[Start of section]
-- pv_equiv track=rewrite | github.com/Artyom-Tamrazov/EGE | 12/39241.py | f
-- ===== SOURCE A (Python) =====
-- def f(size):
--     s = '1' * size
--     while '111' in s or '222' in s:
--         if '111' in s:
--             s = s.replace('111', '22', 1)
--         elif '222' in s:
--             s = s.replace('222', '1', 1)
--     return s
-- ===== SOURCE B (Python) =====
-- # Exact O(1) re-implementation: the rewrite system's normal form of '1'*size
-- # is periodic in size with period 21 once size >= 3 (verified/proved), so a
-- # precomputed 21-entry table replaces the whole rescanning rewrite loop.
-- _TABLE = ["22", "221", "2211", "12", "121", "1211", "11", "22", "221",
--           "1122", "11221", "112211", "1", "11", "22", "122", "1221",
--           "12211", "112", "1121", "11211"]
--
-- def f(size):
--     if size < 3:
--         return '1' * size
--     return _TABLE[(size - 3) % 21]
-- ===== Notes on version B (the rewrite author's own statement) =====
-- stated objective: faster
-- what changed: B replaces A's repeated full-string rescans and rewrites by an O(1) lookup in a small precomputed table, since the rewrite system's normal form of '1'*size is periodic in size (period twenty-one) once size is at least three.
import Mathlib
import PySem

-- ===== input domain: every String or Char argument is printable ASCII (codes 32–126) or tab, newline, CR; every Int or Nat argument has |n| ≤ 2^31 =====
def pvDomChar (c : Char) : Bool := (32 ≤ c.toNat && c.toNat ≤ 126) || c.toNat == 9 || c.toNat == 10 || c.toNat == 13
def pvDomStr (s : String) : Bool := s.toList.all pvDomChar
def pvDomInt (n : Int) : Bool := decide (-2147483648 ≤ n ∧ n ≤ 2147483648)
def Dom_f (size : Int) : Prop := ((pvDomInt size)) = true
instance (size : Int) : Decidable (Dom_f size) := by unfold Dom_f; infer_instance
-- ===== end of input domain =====
-- pv_equiv track=rewrite | github.com/ShufanSun/VideoDenoise | sharpen.py | laplace
-- ===== SOURCE A (Python) =====
-- def laplace(region):
--     """Apply Laplace operator to a given 3x3 pixel region (for each RGB channel)."""
--     # Split the region into separate R, G, B components for each pixel
--     r_values = [coord[0] for coord in region]  # Extract R values
--     g_values = [coord[1] for coord in region]  # Extract G values
--     b_values = [coord[2] for coord in region]  # Extract B values
--
--     # Apply Laplace operator to each channel
--     r_result = sum(r_values[1:5]) - 4 * r_values[0]
--     g_result = sum(g_values[1:5]) - 4 * g_values[0]
--     b_result = sum(b_values[1:5]) - 4 * b_values[0]
--
--     # Return a tuple of the results for each channel
--     return (r_result, g_result, b_result)
-- ===== SOURCE B (Python) =====
-- def laplace(region):
--     """Apply Laplace operator to a given 3x3 pixel region (for each RGB channel)."""
--     r = g = b = 0
--     for i, coord in enumerate(region[:5]):
--         w = -4 if i == 0 else 1
--         r += w * coord[0]
--         g += w * coord[1]
--         b += w * coord[2]
--     return (r, g, b)
-- ===== Notes on version B (the rewrite author's own statement) =====
-- stated objective: simpler
-- what changed: Replaces the channel-major split into three lists plus slice-sums by a single pixel-major pass over region[:5] accumulating all three channels with a weight of -4 for the centre pixel and 1 otherwise.
import Mathlib
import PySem

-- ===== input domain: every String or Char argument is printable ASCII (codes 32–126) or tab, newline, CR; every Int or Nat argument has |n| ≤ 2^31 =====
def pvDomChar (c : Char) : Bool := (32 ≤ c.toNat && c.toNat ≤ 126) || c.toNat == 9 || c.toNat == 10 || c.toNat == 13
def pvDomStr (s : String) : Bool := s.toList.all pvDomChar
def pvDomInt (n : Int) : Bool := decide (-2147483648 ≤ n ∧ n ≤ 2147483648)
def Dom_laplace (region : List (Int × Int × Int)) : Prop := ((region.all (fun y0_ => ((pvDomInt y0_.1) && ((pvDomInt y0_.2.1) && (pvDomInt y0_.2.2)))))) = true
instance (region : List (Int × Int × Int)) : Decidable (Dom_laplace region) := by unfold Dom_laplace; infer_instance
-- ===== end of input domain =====

-- B replaces the channel-major split-then-sum by one pixel-major weighted pass over region[:5] (objective: simpler).

-- ===== PORT A =====
def laplace (region : List (Int × Int × Int)) : Int × Int × Int :=
  let r_values := region.map (fun c => c.1)
  let g_values := region.map (fun c => c.2.1)
  let b_values := region.map (fun c => c.2.2)
  -- r_values[0] raises IndexError on the empty region; Pre_laplace excludes it
  let r_result := (PySem.List.slice r_values (some 1) (some 5)).sum - 4 * PySem.List.pyGetD r_values 0 0
  let g_result := (PySem.List.slice g_values (some 1) (some 5)).sum - 4 * PySem.List.pyGetD g_values 0 0
  let b_result := (PySem.List.slice b_values (some 1) (some 5)).sum - 4 * PySem.List.pyGetD b_values 0 0
  (r_result, g_result, b_result)

-- ===== PORT B =====
-- the loop body of B's 'for i, coord in enumerate(region[:5])'
def lapStep (acc : Int × Int × Int) (p : Int × (Int × Int × Int)) : Int × Int × Int :=
  let w : Int := if p.1 == 0 then -4 else 1
  (acc.1 + w * p.2.1, acc.2.1 + w * p.2.2.1, acc.2.2 + w * p.2.2.2)

def laplace_alt (region : List (Int × Int × Int)) : Int × Int × Int :=
  (PySem.List.enumerate (PySem.List.slice region none (some 5))).foldl lapStep (0, 0, 0)

-- ===== PRECONDITION & SPEC =====
-- Pre_ excludes exactly the empty region, on which A raises IndexError (r_values[0]).
def Pre_laplace (region : List (Int × Int × Int)) : Prop := region ≠ []
instance (region : List (Int × Int × Int)) : Decidable (Pre_laplace region) := by unfold Pre_laplace; infer_instance
def pvWitness_laplace : (List (Int × Int × Int)) := [(1, 2, 3), (4, 5, 6)]

def Spec_laplace (region : List (Int × Int × Int)) (out : Int × Int × Int) : Prop := out = laplace_alt region
instance (region : List (Int × Int × Int)) (out : Int × Int × Int) : Decidable (Spec_laplace region out) := by unfold Spec_laplace; infer_instance

-- ===== CLAIM (what is proved, stated in full; the proofs are below) =====
def Claim_equal_laplace : Prop := ∀ (region : List (Int × Int × Int)), Dom_laplace region → Pre_laplace region → Spec_laplace region (laplace region)

-- ===== LEMMAS AND PROOFS =====

-- After the head pixel, every index in B's fold is ≥ 1, so the weight is constantly 1:
-- the fold just adds the three channel sums to the accumulator.
theorem foldl_lapStep_pos (l : List (Int × Int × Int)) (s : Int) (hs : 1 ≤ s)
    (acc : Int × Int × Int) :
    (PySem.List.enumerate l s).foldl lapStep acc
      = (acc.1 + (l.map (fun c => c.1)).sum,
         acc.2.1 + (l.map (fun c => c.2.1)).sum,
         acc.2.2 + (l.map (fun c => c.2.2)).sum) := by
  induction l generalizing s acc with
  | nil => simp [PySem.List.enumerate_nil]
  | cons x xs ih =>
    have hsne : (s == 0) = false := beq_eq_false_iff_ne.mpr (by omega)
    simp only [PySem.List.enumerate_cons, List.foldl_cons]
    rw [ih (s + 1) (by omega)]
    simp only [lapStep, hsne, Bool.false_eq_true, if_false, Prod.mk.injEq,
      List.map_cons, List.sum_cons]
    refine ⟨by ring, by ring, by ring⟩

-- ===== VERDICT (by name: the statement is the Claim_ definition above) =====
theorem laplace_spec : Claim_equal_laplace := by
  intro region _ hpre
  unfold Spec_laplace laplace laplace_alt
  cases region with
  | nil => exact absurd rfl hpre
  | cons x xs =>
    have h5 : PySem.List.slice (x :: xs) none (some 5) = x :: xs.take 4 := by
      rw [PySem.List.slice_to _ (by norm_num)]
      simp [List.take_succ_cons]
    have hsl : ∀ (y : Int) (l : List Int),
        PySem.List.slice (y :: l) (some 1) (some 5) = l.take 4 := by
      intro y l
      rw [PySem.List.slice_toNat _ (by norm_num) (by norm_num)]
      simp
    rw [h5, PySem.List.enumerate_cons, List.foldl_cons,
        foldl_lapStep_pos _ (0 + 1) (by norm_num)]
    simp [hsl, lapStep, PySem.List.pyGetD_zero_cons, List.map_take]
    refine ⟨by ring, by ring, by ring⟩
-- pv_equiv track=rewrite | github.com/dohun31/algorithm | week_16/211103/N개의최소공배수.py | find_div
-- ===== SOURCE A (Python) =====
-- def find_div(arr, primes):
--     possible = 0
--     for prime in primes:
--         cnt = 0
--         for idx, number in enumerate(arr):
--             if number % prime != 0: continue
--             else:
--                 cnt += 1
--                 number = number // prime
--             arr[idx] = number
--         if cnt != 0:
--             possible = prime
--             break
--     return possible, arr
-- ===== SOURCE B (Python) =====
-- def find_div(arr, primes):
--     # Transposed traversal: one pass over arr, keeping the argmin index of the
--     # first usable divisor in primes (inner scan shrinks to the current best).
--     best = len(primes)
--     for n in arr:
--         for i in range(best):
--             p = primes[i]
--             if p and n % p == 0:
--                 best = i
--                 break
--     if best == len(primes):
--         return 0, arr
--     prime = primes[best]
--     for i, n in enumerate(arr):
--         if n % prime == 0:
--             arr[i] = n // prime
--     return prime, arr
-- ===== Notes on version B (the rewrite author's own statement) =====
-- stated objective: alternative
-- what changed: The loop nest is transposed: instead of A's outer loop over primes that rewrites the array per prime, B makes one pass over arr computing the argmin index of each element's first usable (nonzero) divisor in primes with a shrinking inner bound, then applies the division in a single final pass.
import Mathlib
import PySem

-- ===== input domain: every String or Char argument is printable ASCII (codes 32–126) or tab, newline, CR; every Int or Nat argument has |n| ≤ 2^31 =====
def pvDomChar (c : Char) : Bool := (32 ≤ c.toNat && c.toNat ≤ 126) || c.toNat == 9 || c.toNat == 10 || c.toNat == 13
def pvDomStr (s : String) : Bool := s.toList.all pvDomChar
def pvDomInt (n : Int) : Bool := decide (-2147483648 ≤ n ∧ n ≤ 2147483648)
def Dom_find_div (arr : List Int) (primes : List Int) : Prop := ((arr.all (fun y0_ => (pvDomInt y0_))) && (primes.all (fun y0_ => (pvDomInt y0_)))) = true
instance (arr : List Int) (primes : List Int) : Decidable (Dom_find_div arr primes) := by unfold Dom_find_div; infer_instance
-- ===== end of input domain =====

-- B transposes A's loop nest: one pass over arr tracking the argmin index of each element's
-- first usable divisor in primes, then a single division pass (objective: alternative).
-- Both Pythons mutate arr in place identically; equivalence here is about the returned value.

-- ===== PORT A =====
-- inner 'for idx, number in enumerate(arr)' loop: counts divisible elements and rewrites arr
def pvStepA (p : Int) (acc : Int × List Int) (number : Int) : Int × List Int :=
  if PySem.Int.mod number p ≠ 0 then (acc.1, acc.2 ++ [number])
  else (acc.1 + 1, acc.2 ++ [PySem.Int.floordiv number p])

def pvInnerA (p : Int) (arr : List Int) : Int × List Int :=
  arr.foldl (pvStepA p) (0, [])

def find_div (arr : List Int) (primes : List Int) : Int × List Int :=
  match primes with
  | [] => (0, arr)
  | p :: ps =>
    let r := pvInnerA p arr
    if r.1 ≠ 0 then (p, r.2) else find_div r.2 ps

-- ===== PORT B =====
-- 'for i in range(best): p = primes[i]; if p and n % p == 0: best = i; break'
-- (i counts up, cut off at best; indices scanned are always in range, so the list recursion
--  walks primes directly — exact for Python's primes[i] on 0 ≤ i < best ≤ len(primes))
def pvScanB (n : Int) (rest : List Int) (i best : Nat) : Nat :=
  match rest with
  | [] => best
  | p :: ps =>
    if i ≥ best then best
    else if p ≠ 0 ∧ PySem.Int.mod n p = 0 then i
    else pvScanB n ps (i + 1) best

def find_div_alt (arr : List Int) (primes : List Int) : Int × List Int :=
  let best := arr.foldl (fun b n => pvScanB n primes 0 b) primes.length
  if best = primes.length then (0, arr)
  else
    let prime := primes.getD best 0
    (prime, arr.map (fun n => if PySem.Int.mod n prime = 0 then PySem.Int.floordiv n prime else n))

-- ===== PRECONDITION & SPEC =====
-- Pre_ excludes exactly the inputs on which Python A raises ZeroDivisionError: a nonempty arr
-- together with a 0 in primes that is not preceded by a nonzero prime dividing some element.
def Pre_find_div (arr : List Int) (primes : List Int) : Prop :=
  arr = [] ∨ ∀ j < primes.length, primes.getD j 1 = 0 →
    ∃ i < j, primes.getD i 0 ≠ 0 ∧ ∃ n ∈ arr, PySem.Int.mod n (primes.getD i 0) = 0
instance (arr : List Int) (primes : List Int) : Decidable (Pre_find_div arr primes) := by
  unfold Pre_find_div; infer_instance

def pvWitness_find_div : List Int × List Int := ([6, 7], [5, 2, 3])

def Spec_find_div (arr : List Int) (primes : List Int) (out : Int × List Int) : Prop := out = find_div_alt arr primes
instance (arr : List Int) (primes : List Int) (out : Int × List Int) : Decidable (Spec_find_div arr primes out) := by unfold Spec_find_div; infer_instance

-- ===== CLAIM (what is proved, stated in full; the proofs are below) =====
def Claim_equal_find_div : Prop := ∀ (arr : List Int) (primes : List Int), Dom_find_div arr primes → Pre_find_div arr primes → Spec_find_div arr primes (find_div arr primes)

-- ===== LEMMAS AND PROOFS =====

-- first index in ps whose entry is nonzero and divides n
def pvFIdx? (n : Int) : List Int → Option Nat
  | [] => none
  | p :: ps => if p ≠ 0 ∧ PySem.Int.mod n p = 0 then some 0 else (pvFIdx? n ps).map (· + 1)

-- first index in ps whose entry is nonzero and divides some element of arr
def pvWIdx? (arr : List Int) : List Int → Option Nat
  | [] => none
  | p :: ps =>
    if p ≠ 0 ∧ arr.any (fun n => PySem.Int.mod n p == 0) then some 0
    else (pvWIdx? arr ps).map (· + 1)

-- first index in ps whose entry divides some element of arr (A's break index)
def pvAIdx? (arr : List Int) : List Int → Option Nat
  | [] => none
  | p :: ps =>
    if arr.any (fun n => PySem.Int.mod n p == 0) then some 0
    else (pvAIdx? arr ps).map (· + 1)

theorem pvScanB_eq (n : Int) (ps : List Int) (i best : Nat) :
    pvScanB n ps i best = match pvFIdx? n ps with
      | some k => min best (i + k)
      | none => best := by
  induction ps generalizing i with
  | nil => simp [pvScanB, pvFIdx?]
  | cons p ps ih =>
    by_cases hib : i ≥ best
    · by_cases hq : p ≠ 0 ∧ PySem.Int.mod n p = 0
      · simp [pvScanB, pvFIdx?, hib, hq]
      · rw [pvScanB, if_pos hib, pvFIdx?, if_neg hq]
        cases hf : pvFIdx? n ps with
        | none => simp
        | some k => simp [Nat.min_def]; omega
    · by_cases hq : p ≠ 0 ∧ PySem.Int.mod n p = 0
      · simp [pvScanB, pvFIdx?, hib, hq]
        omega
      · rw [pvScanB, if_neg hib, if_neg hq, ih, pvFIdx?, if_neg hq]
        cases hf : pvFIdx? n ps with
        | none => simp
        | some k => simp; congr 1; omega

theorem pvWIdx_nil (ps : List Int) : pvWIdx? [] ps = none := by
  induction ps with
  | nil => simp [pvWIdx?]
  | cons p ps ih => simp [pvWIdx?, ih]

-- option-min of the per-element first index and the rest-of-arr first index
theorem pvWIdx_cons (n : Int) (arr ps : List Int) :
    pvWIdx? (n :: arr) ps = match pvFIdx? n ps, pvWIdx? arr ps with
      | none, o => o
      | some k, none => some k
      | some k, some w => some (min k w) := by
  induction ps with
  | nil => simp [pvWIdx?, pvFIdx?]
  | cons p ps ih =>
    by_cases hp : p = 0
    · simp only [pvWIdx?, pvFIdx?, hp]
      simp only [ne_eq, not_true_eq_false, false_and, if_false, ih]
      cases pvFIdx? n ps <;> cases pvWIdx? arr ps <;> simp
    · by_cases hn : PySem.Int.mod n p = 0
      · have : pvFIdx? n (p :: ps) = some 0 := by simp [pvFIdx?, hp, hn]
        rw [this]
        have : pvWIdx? (n :: arr) (p :: ps) = some 0 := by
          simp [pvWIdx?, hp, List.any_cons, hn]
        rw [this]
        cases pvWIdx? arr (p :: ps) <;> simp
      · have hf : pvFIdx? n (p :: ps) = (pvFIdx? n ps).map (· + 1) := by
          simp [pvFIdx?, hn]
        by_cases ha : arr.any (fun m => PySem.Int.mod m p == 0) = true
        · have h1 : pvWIdx? (n :: arr) (p :: ps) = some 0 := by
            simp [pvWIdx?, hp, List.any_cons, ha]
          have h2 : pvWIdx? arr (p :: ps) = some 0 := by
            simp [pvWIdx?, hp, ha]
          rw [h1, h2, hf]
          cases pvFIdx? n ps <;> simp
        · have ha' : arr.any (fun m => PySem.Int.mod m p == 0) = false := by simpa using ha
          have h1 : pvWIdx? (n :: arr) (p :: ps) = (pvWIdx? (n :: arr) ps).map (· + 1) := by
            simp [pvWIdx?, List.any_cons, hn, ha']
          have h2 : pvWIdx? arr (p :: ps) = (pvWIdx? arr ps).map (· + 1) := by
            simp [pvWIdx?, ha']
          rw [h1, h2, hf, ih]
          cases pvFIdx? n ps <;> cases pvWIdx? arr ps <;>
            simp [Nat.min_def] <;> split_ifs <;> omega

theorem pvFoldB_eq (arr primes : List Int) (b : Nat) :
    arr.foldl (fun b n => pvScanB n primes 0 b) b
    = match pvWIdx? arr primes with
      | some w => min b w
      | none => b := by
  induction arr generalizing b with
  | nil => simp [pvWIdx_nil]
  | cons n arr ih =>
    rw [List.foldl_cons, ih, pvScanB_eq, pvWIdx_cons]
    cases pvFIdx? n primes <;> cases pvWIdx? arr primes <;>
      simp [Nat.min_def] <;> split_ifs <;> omega

theorem pvWIdx_lt (arr ps : List Int) (w : Nat) (h : pvWIdx? arr ps = some w) :
    w < ps.length := by
  induction ps generalizing w with
  | nil => simp [pvWIdx?] at h
  | cons p ps ih =>
    rw [pvWIdx?] at h
    split at h
    · simp at h; simp [List.length_cons]; omega
    · cases hr : pvWIdx? arr ps with
      | none => rw [hr] at h; simp at h
      | some w' =>
        rw [hr] at h; simp at h
        have := ih w' hr
        simp; omega

theorem pvInnerA_go (p : Int) (arr : List Int) (c : Int) (acc : List Int) :
    arr.foldl (pvStepA p) (c, acc)
    = (c + (arr.countP (fun n => PySem.Int.mod n p == 0) : Int),
       acc ++ arr.map (fun n => if PySem.Int.mod n p = 0 then PySem.Int.floordiv n p else n)) := by
  induction arr generalizing c acc with
  | nil => simp
  | cons x xs ih =>
    rw [List.foldl_cons]
    by_cases h : PySem.Int.mod x p = 0
    · have hs : pvStepA p (c, acc) x = (c + 1, acc ++ [PySem.Int.floordiv x p]) := by
        simp [pvStepA, h]
      rw [hs, ih]
      simp [h, Prod.ext_iff]
      ring
    · have hs : pvStepA p (c, acc) x = (c, acc ++ [x]) := by
        simp [pvStepA, h]
      rw [hs, ih]
      simp [h]

theorem pvInnerA_eq (p : Int) (arr : List Int) :
    pvInnerA p arr
    = ((arr.countP (fun n => PySem.Int.mod n p == 0) : Int),
       arr.map (fun n => if PySem.Int.mod n p = 0 then PySem.Int.floordiv n p else n)) := by
  simpa using pvInnerA_go p arr 0 []

theorem pv_map_id_of_none (p : Int) (arr : List Int)
    (h : arr.any (fun n => PySem.Int.mod n p == 0) = false) :
    arr.map (fun n => if PySem.Int.mod n p = 0 then PySem.Int.floordiv n p else n) = arr := by
  have h' := List.any_eq_false.mp h
  calc arr.map (fun n => if PySem.Int.mod n p = 0 then PySem.Int.floordiv n p else n)
      = arr.map id := by
        apply List.map_congr_left
        intro n hn
        have := h' n hn
        simp at this
        simp [this]
    _ = arr := List.map_id arr

-- A's result, characterised by the first index whose entry divides some element
theorem pvA_char (primes arr : List Int) :
    find_div arr primes = match pvAIdx? arr primes with
      | some w =>
        (primes.getD w 0,
         arr.map (fun n => if PySem.Int.mod n (primes.getD w 0) = 0
                           then PySem.Int.floordiv n (primes.getD w 0) else n))
      | none => (0, arr) := by
  induction primes generalizing arr with
  | nil => simp [find_div, pvAIdx?]
  | cons p ps ih =>
    by_cases hAny : arr.any (fun n => PySem.Int.mod n p == 0) = true
    · have hA : pvAIdx? arr (p :: ps) = some 0 := by simp [pvAIdx?, hAny]
      simp [find_div, pvInnerA_eq, hA]
      intro h
      rcases List.any_eq_true.mp hAny with ⟨n, hn, hd⟩
      exact absurd (show PySem.Int.mod n p = 0 by simpa using hd) (h n hn)
    · have hAny' : arr.any (fun n => PySem.Int.mod n p == 0) = false := by simpa using hAny
      have hcnt : arr.countP (fun n => PySem.Int.mod n p == 0) = 0 := by
        rw [List.countP_eq_zero]
        intro n hn
        have := List.any_eq_false.mp hAny' n hn
        simpa using this
      have hmap := pv_map_id_of_none p arr hAny'
      have hA : pvAIdx? arr (p :: ps) = (pvAIdx? arr ps).map (· + 1) := by
        simp [pvAIdx?, hAny']
      simp only [find_div, pvInnerA_eq, hcnt, hmap, hA]
      rw [if_neg (by simp)]
      rw [ih arr]
      cases pvAIdx? arr ps <;> simp

-- Pre_ descends past a prime that divides nothing
theorem pvPre_tail (arr : List Int) (p : Int) (ps : List Int)
    (hPre : Pre_find_div arr (p :: ps))
    (hAny' : arr.any (fun n => PySem.Int.mod n p == 0) = false) :
    Pre_find_div arr ps := by
  rcases hPre with hArr | hPre
  · exact Or.inl hArr
  · refine Or.inr ?_
    intro j hj hj0
    rcases hPre (j + 1) (by simpa using Nat.succ_lt_succ hj) (by simpa using hj0) with
      ⟨i, hi, hne, n, hn, hmod⟩
    match i with
    | 0 =>
      exfalso
      have := List.any_eq_false.mp hAny' n hn
      simp at this hmod
      exact this (by simpa using hmod)
    | i' + 1 =>
      exact ⟨i', by omega, by simpa using hne, n, hn, by simpa using hmod⟩

-- under Pre_, A's break index and B's guarded argmin index coincide
theorem pvIdx_eq (primes arr : List Int) (hPre : Pre_find_div arr primes) :
    pvAIdx? arr primes = pvWIdx? arr primes := by
  induction primes generalizing arr with
  | nil => simp [pvAIdx?, pvWIdx?]
  | cons p ps ih =>
    by_cases hAny : arr.any (fun n => PySem.Int.mod n p == 0) = true
    · have hp : p ≠ 0 := by
        intro hp0
        rcases hPre with hArr | hPre
        · subst hArr; simp at hAny
        · have := hPre 0 (by simp) (by simpa using hp0)
          omega
      simp [pvAIdx?, pvWIdx?, hAny, hp]
    · have hAny' : arr.any (fun n => PySem.Int.mod n p == 0) = false := by simpa using hAny
      have := ih arr (pvPre_tail arr p ps hPre hAny')
      simp [pvAIdx?, pvWIdx?, hAny', this]

theorem pv_main (primes arr : List Int) (hPre : Pre_find_div arr primes) :
    find_div arr primes = find_div_alt arr primes := by
  rw [pvA_char, pvIdx_eq primes arr hPre]
  unfold find_div_alt
  rw [pvFoldB_eq]
  cases hW : pvWIdx? arr primes with
  | none => simp
  | some w =>
    have hlt := pvWIdx_lt arr primes w hW
    simp [Nat.min_eq_right hlt.le, Nat.ne_of_lt hlt]

-- ===== VERDICT (by name: the statement is the Claim_ definition above) =====
theorem find_div_spec : Claim_equal_find_div := by
  intro arr primes _ hPre
  exact pv_main primes arr hPre
-- pv_equiv track=rewrite | github.com/SeongcheolJeong/Autonomy-E2E-Codebase | 30_Projects/P_E2E_Stack/prototype/run_ci_summary.py | _upsert_key_value_lines
-- ===== SOURCE A (Python) =====
-- def _upsert_key_value_lines(text: str, updates: dict[str, str]) -> str:
--     lines = str(text).splitlines()
--     for key, value in updates.items():
--         rendered = f"{key}={value}"
--         replaced = False
--         for idx, line in enumerate(lines):
--             if line.startswith(f"{key}="):
--                 lines[idx] = rendered
--                 replaced = True
--                 break
--         if not replaced:
--             lines.append(rendered)
--     return "\n".join(lines)
-- ===== SOURCE B (Python) =====
-- def _upsert_key_value_lines(text: str, updates: dict[str, str]) -> str:
--     pending = dict(updates)
--     out = []
--     for line in str(text).splitlines():
--         if "=" in line:
--             key = line[:line.find("=")]
--             if key in pending:
--                 out.append(f"{key}={pending.pop(key)}")
--                 continue
--         out.append(line)
--     for key, value in pending.items():
--         out.append(f"{key}={value}")
--     return "\n".join(out)
-- ===== Notes on version B (the rewrite author's own statement) =====
-- stated objective: faster
-- what changed: Instead of rescanning all lines once per update key, B makes a single pass over the lines consuming a shrinking pending dict (each line's key, the text before its first '=', is looked up and popped), then appends the leftover pending items in insertion order.
-- outside the precondition, e.g. on _upsert_key_value_lines('a=b=1', {'a=b': 'X'}): A returns 'a=b=X', B returns 'a=b=1\na=b=X'
import Mathlib
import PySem

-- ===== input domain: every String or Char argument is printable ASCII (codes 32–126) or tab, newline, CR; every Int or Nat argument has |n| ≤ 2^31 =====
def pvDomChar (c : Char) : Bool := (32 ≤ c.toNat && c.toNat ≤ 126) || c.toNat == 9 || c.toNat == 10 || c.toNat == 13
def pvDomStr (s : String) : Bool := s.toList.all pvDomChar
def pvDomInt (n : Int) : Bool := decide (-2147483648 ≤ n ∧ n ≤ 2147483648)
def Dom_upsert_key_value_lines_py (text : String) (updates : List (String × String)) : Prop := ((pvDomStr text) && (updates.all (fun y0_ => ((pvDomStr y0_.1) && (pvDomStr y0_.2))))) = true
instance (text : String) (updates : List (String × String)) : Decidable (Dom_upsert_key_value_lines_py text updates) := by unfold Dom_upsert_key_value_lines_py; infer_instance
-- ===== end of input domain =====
[End of section]
__ABOUT THIS EXERCISE__:
Retype word for word the lines running from the line containing "def Dom_upsert_key_value_lines_py (text" to the end of the listing, and only those.

__EXERCISE SOLUTION__:
def Dom_upsert_key_value_lines_py (text : String) (updates : List (String × String)) : Prop := ((pvDomStr text) && (updates.all (fun y0_ => ((pvDomStr y0_.1) && (pvDomStr y0_.2))))) = true
instance (text : String) (updates : List (String × String)) : Decidable (Dom_upsert_key_value_lines_py text updates) := by unfold Dom_upsert_key_value_lines_py; infer_instance
-- ===== end of input domain =====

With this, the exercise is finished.